Dr. Fast has published on an array of applications including detecting securities fraud using the social network among brokers, and understanding the structure of criminal and violent groups. Other publications cover modeling peer-to-peer music file sharing networks, understanding how collective classification works, and predicting playoff success of NFL head coaches (work featured on ESPN.com). With John Elder and other co-authors, Andrew has written a book on Practical Text Mining, that was awarded the prose Award for Computing and Information Science in 2012.
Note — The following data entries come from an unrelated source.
-- pv_equiv track=rewrite | github.com/BenoitMorel/phd_experiments | tools/publications_generax/plot_new_results.py | merge_datasets_per_seed
-- ===== SOURCE A (Python) =====
-- def merge_datasets_per_seed(datasets):
--   grouped_datasets = {}
--   for dataset in datasets:
--     key = dataset.split("seed")[0]
--     if (not key in grouped_datasets):
--       grouped_datasets[key] = []
--     grouped_datasets[key].append(dataset)
--   return grouped_datasets
-- ===== SOURCE B (Python) =====
-- def merge_datasets_per_seed(datasets):
--   keys = list(dict.fromkeys(d.split("seed")[0] for d in datasets))
--   return {k: [d for d in datasets if d.split("seed")[0] == k] for k in keys}
-- ===== Notes on version B (the rewrite author's own statement) =====
-- stated objective: alternative
-- what changed: Replaces the single accumulating dict-building pass with a two-phase shape: first collect the distinct 'seed'-prefix keys in first-appearance order, then build the result by filtering the dataset list once per key.
import Mathlib
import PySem

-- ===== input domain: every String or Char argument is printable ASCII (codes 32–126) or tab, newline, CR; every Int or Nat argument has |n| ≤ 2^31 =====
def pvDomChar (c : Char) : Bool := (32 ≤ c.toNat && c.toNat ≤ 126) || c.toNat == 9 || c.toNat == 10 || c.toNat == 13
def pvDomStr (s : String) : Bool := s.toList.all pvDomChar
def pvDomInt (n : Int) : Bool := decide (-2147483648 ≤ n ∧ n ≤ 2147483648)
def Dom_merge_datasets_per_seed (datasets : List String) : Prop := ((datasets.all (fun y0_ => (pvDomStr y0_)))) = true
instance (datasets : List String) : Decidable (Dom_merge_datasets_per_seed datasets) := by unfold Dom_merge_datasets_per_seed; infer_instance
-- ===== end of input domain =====

-- B groups by building the distinct key list first, then filtering the input once per key
-- (alternative decomposition; same return value as A's single accumulating pass).

-- dataset.split("seed")[0]: split with a nonempty separator always returns a nonempty
-- list, so the [0] indexing never raises and equals the head.
def pvKey (dataset : String) : String := ((PySem.Str.split? dataset "seed").getD []).headD ""

-- ===== PORT A =====
-- one iteration of A's loop body: ensure the key is present, then append in place
def pvStepA (d : PySem.Dict String (List String)) (dataset : String) :
    PySem.Dict String (List String) :=
  let key := pvKey dataset
  let d1 := if d.contains key then d else d.insert key []
  d1.insert key (d1.getD key [] ++ [dataset])

def merge_datasets_per_seed (datasets : List String) : List (String × List String) :=
  (datasets.foldl pvStepA PySem.Dict.empty).items

-- ===== PORT B =====
def merge_datasets_per_seed_alt (datasets : List String) : List (String × List String) :=
  let keys := PySem.Set.ofList (datasets.map pvKey)
  keys.map (fun k => (k, datasets.filter (fun d => pvKey d == k)))

-- ===== PRECONDITION & SPEC =====
def Spec_merge_datasets_per_seed (datasets : List String) (out : List (String × List String)) : Prop := out = merge_datasets_per_seed_alt datasets
instance (datasets : List String) (out : List (String × List String)) : Decidable (Spec_merge_datasets_per_seed datasets out) := by unfold Spec_merge_datasets_per_seed; infer_instance

-- ===== CLAIM (what is proved, stated in full; the proofs are below) =====
def Claim_equal_merge_datasets_per_seed : Prop := ∀ (datasets : List String), Dom_merge_datasets_per_seed datasets → Spec_merge_datasets_per_seed datasets (merge_datasets_per_seed datasets)

-- ===== LEMMAS AND PROOFS =====

theorem pvStepA_keys (d : PySem.Dict String (List String)) (x : String) :
    (pvStepA d x).keys = PySem.Set.add d.keys (pvKey x) := by
  unfold pvStepA
  by_cases h : d.contains (pvKey x) = true
  · simp only [h, if_true]
    rw [PySem.Dict.keys_insert_of_contains d _ h,
        PySem.Set.add_of_mem ((PySem.Dict.contains_iff_mem_keys d (pvKey x)).mp h)]
  · have h' : d.contains (pvKey x) = false := by simpa using h
    simp only [h', Bool.false_eq_true, if_false]
    rw [PySem.Dict.keys_insert_of_contains _ _ (PySem.Dict.contains_insert_self d (pvKey x) []),
        PySem.Dict.keys_insert_of_not_contains d _ h',
        PySem.Set.add_of_not_mem]
    intro hm
    exact absurd ((PySem.Dict.contains_iff_mem_keys d (pvKey x)).mpr hm) (by simp [h'])

theorem foldl_stepA_keys (l : List String) (d : PySem.Dict String (List String)) :
    (l.foldl pvStepA d).keys = PySem.Set.update d.keys (l.map pvKey) := by
  induction l generalizing d with
  | nil => simp [PySem.Set.update]
  | cons x l ih =>
      simp only [List.foldl_cons, List.map_cons]
      rw [ih, PySem.Set.update_cons, pvStepA_keys]

theorem pvStepA_getD (d : PySem.Dict String (List String)) (x c : String) :
    (pvStepA d x).getD c [] =
      if pvKey x = c then d.getD c [] ++ [x] else d.getD c [] := by
  unfold pvStepA
  by_cases h : d.contains (pvKey x) = true
  · simp only [h, if_true]
    rw [PySem.Dict.getD_insert]
    by_cases hc : c = pvKey x
    · subst hc; simp
    · rw [if_neg hc, if_neg (fun h => hc h.symm)]
  · have h' : d.contains (pvKey x) = false := by simpa using h
    simp only [h', Bool.false_eq_true, if_false]
    rw [PySem.Dict.getD_insert]
    by_cases hc : c = pvKey x
    · subst hc
      rw [PySem.Dict.getD_insert_self, PySem.Dict.getD_of_not_contains d _ h']
    · rw [if_neg hc, PySem.Dict.getD_insert_of_ne _ _ _ hc, if_neg (fun h => hc h.symm)]

theorem foldl_stepA_getD (l : List String) (d : PySem.Dict String (List String)) (c : String) :
    (l.foldl pvStepA d).getD c [] = d.getD c [] ++ l.filter (fun x => pvKey x == c) := by
  induction l generalizing d with
  | nil => simp
  | cons x l ih =>
      simp only [List.foldl_cons, List.filter_cons]
      rw [ih, pvStepA_getD]
      by_cases hc : pvKey x = c
      · simp [hc]
      · simp [hc]

-- ===== VERDICT (by name: the statement is the Claim_ definition above) =====
theorem merge_datasets_per_seed_spec : Claim_equal_merge_datasets_per_seed := by
  intro datasets _
  unfold Spec_merge_datasets_per_seed merge_datasets_per_seed merge_datasets_per_seed_alt
  have hkeys : (datasets.foldl pvStepA PySem.Dict.empty).keys
      = PySem.Set.ofList (datasets.map pvKey) := by
    rw [foldl_stepA_keys]
    simp [PySem.Dict.keys_empty, PySem.Set.update_nil_left]
  have hnd : (datasets.foldl pvStepA PySem.Dict.empty).keys.Nodup := by
    rw [hkeys]; exact PySem.Set.nodup_ofList _
  rw [PySem.Dict.items_eq_map_keys _ hnd [], hkeys]
  refine List.map_congr_left ?_
  intro k _
  rw [foldl_stepA_getD]
  simp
Dr. Andrew Fast leads research in Text Mining and Social
Network Analysis at Elder Research, the nation’s leading data
mining consultancy. ERI was founded in 1995 and has offices in Charlottesville VA and Washington DC,
(www.datamininglab.com). ERI focuses on Federal, commercial,
investment, and security applications of advanced analytics, including stock selection, image recognition, biometrics, process optimization, cross-selling, drug efficacy, credit scoring, risk management, and fraud detection.